Afforestation Without Sense: Telangana’s Green Cover Illusion

 



Afforestation Without Sense: Telangana’s Green Cover Illusion

The Telangana government never tires of boasting about its “record-breaking” afforestation drives. Crores of saplings planted, glossy photographs released, and self-congratulatory speeches delivered with clockwork precision every Vana Mahotsavam. Yet, step onto the streets of Secunderabad—or drive through its suburbs—and the reality stares back in the form of empty pits, missing saplings, and stunted plants that have not grown even a foot in a decade. This is not afforestation; it is environmental theatre.

Field evidence is damning. Nearly 80 percent of saplings planted along Secunderabad’s roadsides have disappeared. What remains are uncovered pits dug with mechanical precision and abandoned with administrative apathy. These pits neither host trees nor serve the environment. Instead, they endanger pedestrians, clog during rains, damage roads, and inconvenience residents—adding insult to ecological injury.

Worse, the planning itself borders on farce. Saplings are planted barely three feet apart along highways, often under the dense canopy of fully grown vintage trees. Any forester with basic training knows that saplings planted under mature trees are starved of sunlight, water, and nutrients. Predictably, saplings planted as early as 2015 have not grown even one foot taller. This is not bad luck—it is bad forestry.

                                                

The absurdity doesn’t end there. Many of these roadside plantations are located along national highways earmarked for four-lane or six-lane expansion. When road widening begins, these saplings—if they survive at all—will be the first casualties. Elsewhere, saplings are planted adjacent to compound walls or directly beneath high-tension electric lines, ensuring their inevitable removal in the future. One wonders: is this ignorance, incompetence, or indifference masquerading as governance?

All this occurs despite massive funding. Telangana’s flagship Telangana Ku Haritha Haram (TKHH) has consumed over ₹10,635 crore since its inception. Add to this over ₹3,352 crore received under CAMPA funds between 2019 and 2025, plus mandatory allocations forcing local bodies to spend 10 percent of their budgets exclusively on greenery. In 2025–26 alone, the Forest & Environment Department is slated to receive ₹1,023 crore. With such financial muscle, failure cannot be brushed aside as resource scarcity—it is a failure of intent, execution, and accountability.

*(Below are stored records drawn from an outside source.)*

-- pv_equiv track=rewrite | github.com/BartoszGondek/prg-basics | 10-Test2/MockTest2/p10.py | f
-- ===== SOURCE A (Python) =====
-- def f(array):
--     smallest_value = array[0][0]
--     smallest_row, smallest_col = 0, 0
--
--     for i in range(len(array)):
--         for j in range(len(array[i])):
--             if array[i][j] < smallest_value:
--                 smallest_value = array[i][j]
--                 smallest_row, smallest_col = i, j
--
--     return smallest_row == smallest_col
-- ===== SOURCE B (Python) =====
-- def f(array):
--     # Pass 1: global minimum of all elements (min() over a flattened generator).
--     m = min(x for row in array for x in row)
--     # Pass 2: first position (row-major) holding the minimum; strict '<' in A
--     # keeps the earliest minimum, so this is the same position.
--     for i, row in enumerate(array):
--         for j, x in enumerate(row):
--             if x == m:
--                 return i == j
-- ===== Notes on version B (the rewrite author's own statement) =====
-- stated objective: idiomatic
-- what changed: Replaces the running-minimum state machine (value + tracked row/col updated in a nested index loop) by two plain passes: min() over a flattened generator, then an enumerate scan that returns at the first occurrence of that minimum.
import Mathlib
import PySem

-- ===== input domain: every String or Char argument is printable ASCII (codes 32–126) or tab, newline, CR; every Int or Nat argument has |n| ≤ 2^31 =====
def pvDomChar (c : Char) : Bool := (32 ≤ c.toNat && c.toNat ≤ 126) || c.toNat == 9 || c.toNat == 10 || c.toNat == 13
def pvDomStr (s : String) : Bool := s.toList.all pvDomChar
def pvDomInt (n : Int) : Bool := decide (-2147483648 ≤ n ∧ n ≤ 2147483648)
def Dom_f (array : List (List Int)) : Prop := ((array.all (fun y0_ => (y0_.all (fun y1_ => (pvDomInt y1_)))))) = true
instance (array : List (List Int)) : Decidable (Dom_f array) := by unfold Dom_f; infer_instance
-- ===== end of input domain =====

-- B replaces A's running-minimum state machine by two plain passes (min over the
-- flattened matrix, then a scan for its first occurrence); same cost, more idiomatic.

-- ===== PORT A =====
-- A: running minimum with tracked (row, col), strict '<' keeps the earliest minimum.
-- the loop of A: state (smallest_value, smallest_row, smallest_col)
def fRun (array : List (List Int)) : Int × Int × Int :=
  (PySem.List.enumerate array 0).foldl
    (fun s p =>
      (PySem.List.enumerate p.2 0).foldl
        (fun (s : Int × Int × Int) q => if q.2 < s.1 then (q.2, p.1, q.1) else s) s)
    (((PySem.List.pyGet? array 0).bind (fun r => PySem.List.pyGet? r 0)).getD 0, 0, 0)

def f (array : List (List Int)) : Bool :=
  decide ((fRun array).2.1 = (fRun array).2.2)

-- ===== PORT B =====
-- B: m = min of the flattened matrix; return at the first row-major position holding m.
def f_alt (array : List (List Int)) : Bool :=
  match PySem.List.min? (array.flatMap id) (fun x => x) with
  | none => false
  | some m =>
    ((PySem.List.enumerate array 0).findSome? (fun p =>
        (PySem.List.enumerate p.2 0).findSome? (fun q =>
          if q.2 = m then some (decide (p.1 = q.1)) else none))).getD false

-- ===== PRECONDITION & SPEC =====
-- Pre_ excludes exactly the inputs where A raises IndexError on array[0][0]
-- (empty outer list or empty first row).
def Pre_f (array : List (List Int)) : Prop := array ≠ [] ∧ array.headI ≠ []
instance (array : List (List Int)) : Decidable (Pre_f array) := by unfold Pre_f; infer_instance
def pvWitness_f : List (List Int) := [[3, 1], [0, 5]]

def Spec_f (array : List (List Int)) (out : Bool) : Prop := out = f_alt array
instance (array : List (List Int)) (out : Bool) : Decidable (Spec_f array out) := by unfold Spec_f; infer_instance

-- ===== CLAIM (what is proved, stated in full; the proofs are below) =====
def Claim_equal_f : Prop := ∀ (array : List (List Int)), Dom_f array → Pre_f array → Spec_f array (f array)

-- ===== LEMMAS AND PROOFS =====

-- the flattened row-major list of ((row, col), value)
def pvIdx (L : List (Int × List Int)) : List ((Int × Int) × Int) :=
  L.flatMap (fun p => (PySem.List.enumerate p.2 0).map (fun q => ((p.1, q.1), q.2)))

def pvStep (s : Int × Int × Int) (e : (Int × Int) × Int) : Int × Int × Int :=
  if e.2 < s.1 then (e.2, e.1.1, e.1.2) else s

lemma pvIdx_cons (p : Int × List Int) (L : List (Int × List Int)) :
    pvIdx (p :: L) = (PySem.List.enumerate p.2 0).map (fun q => ((p.1, q.1), q.2)) ++ pvIdx L := by
  simp [pvIdx]

-- A's nested fold is the fold of pvStep over the flattened list
lemma pvFoldA (L : List (Int × List Int)) (s : Int × Int × Int) :
    L.foldl (fun s p =>
        (PySem.List.enumerate p.2 0).foldl
          (fun (s : Int × Int × Int) q => if q.2 < s.1 then (q.2, p.1, q.1) else s) s) s
      = (pvIdx L).foldl pvStep s := by
  induction L generalizing s with
  | nil => simp [pvIdx]
  | cons p L ih =>
      simp only [List.foldl_cons, pvIdx_cons, List.foldl_append, List.foldl_map, ih]
      rfl

-- B's nested findSome? is a findSome? over the flattened list
lemma pvFindB (m : Int) (L : List (Int × List Int)) :
    L.findSome? (fun p =>
        (PySem.List.enumerate p.2 0).findSome? (fun q =>
          if q.2 = m then some (decide (p.1 = q.1)) else none))
      = (pvIdx L).findSome? (fun e => if e.2 = m then some (decide (e.1.1 = e.1.2)) else none) := by
  induction L with
  | nil => simp [pvIdx]
  | cons p L ih =>
      simp only [List.findSome?_cons, pvIdx_cons, List.findSome?_append, List.findSome?_map, ih]
      cases h : (PySem.List.enumerate p.2 0).findSome?
          (fun q => if q.2 = m then some (decide (p.1 = q.1)) else none) with
      | none =>
          rw [show ((PySem.List.enumerate p.2 0).findSome?
            ((fun e => if e.2 = m then some (decide (e.1.1 = e.1.2)) else none) ∘
              (fun q => ((p.1, q.1), q.2)))) = none from by simpa [Function.comp] using h]
          simp
      | some b =>
          rw [show ((PySem.List.enumerate p.2 0).findSome?
            ((fun e => if e.2 = m then some (decide (e.1.1 = e.1.2)) else none) ∘
              (fun q => ((p.1, q.1), q.2)))) = some b from by simpa [Function.comp] using h]
          simp

-- guarded findSome? = find? then map
lemma pvFindSome_guard {α β : Type} (p : α → Prop) [DecidablePred p] (g : α → β) (l : List α) :
    l.findSome? (fun e => if p e then some (g e) else none)
      = (l.find? (fun e => decide (p e))).map g := by
  induction l with
  | nil => simp
  | cons a l ih =>
      by_cases h : p a <;> simp [h, ih]

lemma pvFoldMin_le (l : List Int) (v : Int) : l.foldl min v ≤ v := by
  induction l generalizing v with
  | nil => simp
  | cons a l ih => exact le_trans (ih (min v a)) (min_le_left _ _)

lemma pvFoldMin_mem (l : List Int) (v : Int) : l.foldl min v = v ∨ l.foldl min v ∈ l := by
  induction l generalizing v with
  | nil => simp
  | cons a l ih =>
      rcases ih (min v a) with h | h
      · by_cases hva : v ≤ a
        · left; simp only [List.foldl_cons, h]; omega
        · right; rw [List.mem_cons]; left; simp only [List.foldl_cons, h]; omega
      · right; rw [List.mem_cons]; right; simpa using h

-- running minimum: the final position is the first position holding the minimum
-- (or the initial position if nothing beats the initial value)
lemma pvRunPos (l : List ((Int × Int) × Int)) (v : Int) (p : Int × Int) :
    (l.foldl pvStep (v, p)).2 =
      if (l.map Prod.snd).foldl min v < v then
        (((l.find? (fun e => decide (e.2 = (l.map Prod.snd).foldl min v))).map Prod.fst).getD p)
      else p := by
  induction l generalizing v p with
  | nil => simp
  | cons e l ih
  =>
      have hle : (l.map Prod.snd).foldl min e.2 ≤ e.2 := pvFoldMin_le _ _
      simp only [List.foldl_cons, List.map_cons, pvStep]
      by_cases h : e.2 < v
      · simp only [if_pos h]
        rw [ih]
        have hmin : min v e.2 = e.2 := by omega
        simp only [hmin]
        have hcond : (l.map Prod.snd).foldl min e.2 < v := lt_of_le_of_lt hle h
        rw [if_pos hcond]
        by_cases he : e.2 = (l.map Prod.snd).foldl min e.2
        · rw [List.find?_cons_of_pos (by simpa using he)]
          rw [if_neg (by omega)]
          rfl
        · rw [List.find?_cons_of_neg (by simpa using he)]
          have hlt : (l.map Prod.snd).foldl min e.2 < e.2 := lt_of_le_of_ne hle (Ne.symm he)
          rw [if_pos hlt]
          have hmem : (l.map Prod.snd).foldl min e.2 ∈ l.map Prod.snd := by
            rcases pvFoldMin_mem (l.map Prod.snd) e.2 with h' | h'
            · omega
            · exact h'
          obtain ⟨w, hw, hw2⟩ := List.mem_map.1 hmem
          cases hf : l.find? (fun e_1 => decide (e_1.2 = (l.map Prod.snd).foldl min e.2)) with
          | none =>
              have := List.find?_eq_none.1 hf w hw
              simp [hw2] at this
          | some e' => rfl
      · simp only [if_neg h]
        rw [ih]
        have hmin : min v e.2 = v := by omega
        simp only [hmin]
        by_cases hc : (l.map Prod.snd).foldl min v < v
        · rw [if_pos hc, if_pos hc]
          rw [List.find?_cons_of_neg (by simp; omega)]
        · rw [if_neg hc, if_neg hc]

-- values of the flattened indexed list are the flattened matrix
lemma pvIdx_snd (L : List (Int × List Int)) :
    (pvIdx L).map Prod.snd = L.flatMap Prod.snd := by
  induction L with
  | nil => simp [pvIdx]
  | cons p L ih =>
      simp only [pvIdx_cons, List.map_append, List.map_map, ih, List.flatMap_cons]
      congr 1
      exact PySem.List.map_snd_enumerate p.2 0

lemma pvEnum_flat (array : List (List Int)) :
    (PySem.List.enumerate array 0).flatMap Prod.snd = array.flatMap id := by
  induction array with
  | nil => simp
  | cons r rs ih =>
      simp only [PySem.List.enumerate_cons, List.flatMap_cons]
      congr 1
      -- flatMap snd over an enumeration is independent of the start index
      have key : ∀ (l : List (List Int)) (s t : Int),
          (PySem.List.enumerate l s).flatMap Prod.snd = (PySem.List.enumerate l t).flatMap Prod.snd := by
        intro l
        induction l with
        | nil => simp
        | cons a l ihl =>
            intro s t
            simp only [PySem.List.enumerate_cons, List.flatMap_cons]
            rw [ihl (s + 1) (t + 1)]
      rw [key rs (0 + 1) 0, ih]

lemma pvGet_cons_zero {α : Type} (a : α) (l : List α) : PySem.List.pyGet? (a :: l) 0 = some a := by
  simp [PySem.List.pyGet?, PySem.List.pyIdx?]

-- the main equivalence
lemma pvMain (rs : List (List Int)) (x : Int) (xs : List Int) :
    f ((x :: xs) :: rs) = f_alt ((x :: xs) :: rs) := by
  set rest := (PySem.List.enumerate xs 1).map (fun q => (((0 : Int), q.1), q.2))
      ++ pvIdx (PySem.List.enumerate rs 1) with hrest
  have hidx : pvIdx (PySem.List.enumerate ((x :: xs) :: rs) 0)
      = ((0, 0), x) :: rest := by
    simp [PySem.List.enumerate_cons, pvIdx_cons, hrest]
  have hflat : ((x :: xs) :: rs).flatMap id = x :: rest.map Prod.snd := by
    have h1 := pvIdx_snd (PySem.List.enumerate ((x :: xs) :: rs) 0)
    rw [hidx] at h1
    rw [← pvEnum_flat, ← h1]
    simp
  set M := (rest.map Prod.snd).foldl min x with hM
  have hMle : M ≤ x := pvFoldMin_le _ _
  -- compute f
  have hrun : fRun ((x :: xs) :: rs) = rest.foldl pvStep (x, 0, 0) := by
    unfold fRun
    rw [pvFoldA, hidx]
    simp only [pvGet_cons_zero, Option.bind_some, Option.getD_some, List.foldl_cons, pvStep]
    rw [if_neg (by omega)]
  have hA : f ((x :: xs) :: rs)
      = decide ((rest.foldl pvStep (x, 0, 0)).2.1 = (rest.foldl pvStep (x, 0, 0)).2.2) := by
    unfold f
    rw [hrun]
  -- compute f_alt
  have hB : f_alt ((x :: xs) :: rs)
      = ((((0, 0), x) :: rest).findSome?
          (fun e => if e.2 = M then some (decide (e.1.1 = e.1.2)) else none)).getD false := by
    unfold f_alt
    rw [hflat, PySem.List.min?_id_cons]
    show ((PySem.List.enumerate ((x :: xs) :: rs) 0).findSome? (fun p =>
        (PySem.List.enumerate p.2 0).findSome? (fun q =>
          if q.2 = M then some (decide (p.1 = q.1)) else none))).getD false = _
    rw [pvFindB, hidx]
  rw [hA, hB]
  rw [pvRunPos]
  by_cases hlt : M < x
  · rw [if_pos (by rw [← hM]; exact hlt)]
    rw [List.findSome?_cons]
    rw [if_neg (by omega)]
    rw [pvFindSome_guard (fun e => e.2 = M) (fun e => decide (e.1.1 = e.1.2)) rest]
    have hxm : M = x ∨ M ∈ rest.map Prod.snd := pvFoldMin_mem _ _
    have hmem : M ∈ rest.map Prod.snd := by
      rcases hxm with h | h
      · omega
      · exact h
    obtain ⟨e, he, he2⟩ := List.mem_map.1 hmem
    have hfind : ∃ e', rest.find? (fun e => decide (e.2 = M)) = some e' := by
      cases hf : rest.find? (fun e => decide (e.2 = M)) with
      | none =>
          exfalso
          have := List.find?_eq_none.1 hf e he
          simp [he2] at this
      | some e' => exact ⟨e', rfl⟩
    obtain ⟨e', hfind⟩ := hfind
    rw [← hM, hfind]
    simp
  · rw [if_neg (by rw [← hM]; exact hlt)]
    have hxM : x = M := by omega
    rw [List.findSome?_cons]
    simp only [hxM]
    simp

-- ===== VERDICT (by name: the statement is the Claim_ definition above) =====
theorem f_spec : Claim_equal_f := by
  intro array _ hpre
  unfold Spec_f
  obtain ⟨hne, hh⟩ := hpre
  cases array with
  | nil => exact absurd rfl hne
  | cons r0 rs =>
      cases hr : r0 with
      | nil => simp [List.headI, hr] at hh
      | cons x xs =>
          subst hr
          exact pvMain rs x xs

Afforestation without follow-up is not environmental protection; it is a sheer waste of land and scarce public capital. Forest development must be planned for forests—not for ornamental photo-ops. Sustainable forestry requires commercial logic aligned with ecological sense. High-value plantations such as teak, red sandalwood, bamboo, and medicinal plants offer ecological stability, livelihood security, and long-term economic returns. Instead, the state continues to scatter saplings indiscriminately, without soil analysis, water assessment, or survival audits.

                                

The government’s obsession with eucalyptus plantations further exposes flawed thinking. Eucalyptus is neither villain nor saviour—but it is unsuitable for regions with annual rainfall below 400 mm, a condition that applies to large parts of Telangana. Environmentalists have repeatedly warned that eucalyptus depletes groundwater, exacerbates fires, worsens soil erosion, and suppresses native flora. Yet, plantations continue without ecological impact assessments. If rainfall variability is the norm, the state must seriously consider banning eucalyptus plantations altogether.

Ironically, while eucalyptus receives disproportionate attention, bamboo—arguably one of India’s most valuable green resources—remains neglected. India is the world’s second-largest bamboo cultivator with 136 species across nearly 14 million hectares, yet accounts for only 4 per cent of global bamboo trade. Bamboo can be used in over 1,500 ways, from construction and paper to food and handicrafts. The Union government launched the National Bamboo Mission with ₹1,290 crore and even amended the Forest Act in 2017 to free bamboo outside forests from restrictive regulations. Telangana, however, has failed to leverage this opportunity meaningfully.

True forest management is neither emotional nor episodic. Countries like Finland, Norway, and Canada follow scientific inventory systems tracking hundreds of variables—soil health, vegetation cover, tree vitality, and regeneration cycles. Forests are managed compartment-wise, allowed to grow 60 to 120 years, with regeneration ensured so that stock increment always exceeds harvesting. Telangana’s approach—plant today, forget tomorrow—achieves the exact opposite.

Hyderabad’s lakes and tanks have already vanished under population pressure and poor planning. If afforestation continues as roadside tokenism, forests will follow the same fate. Empty pits will remain as silent monuments to misplaced priorities.

Afforestation cannot be reduced to arithmetic—crores planted, targets achieved, banners unfurled. It must be measured by survival, growth, ecological balance, and long-term value. Until the state government replaces hollow claims with honest audits and scientific forestry, Telangana’s green cover will remain a well-funded illusion—expensive, ineffective, and environmentally dangerous.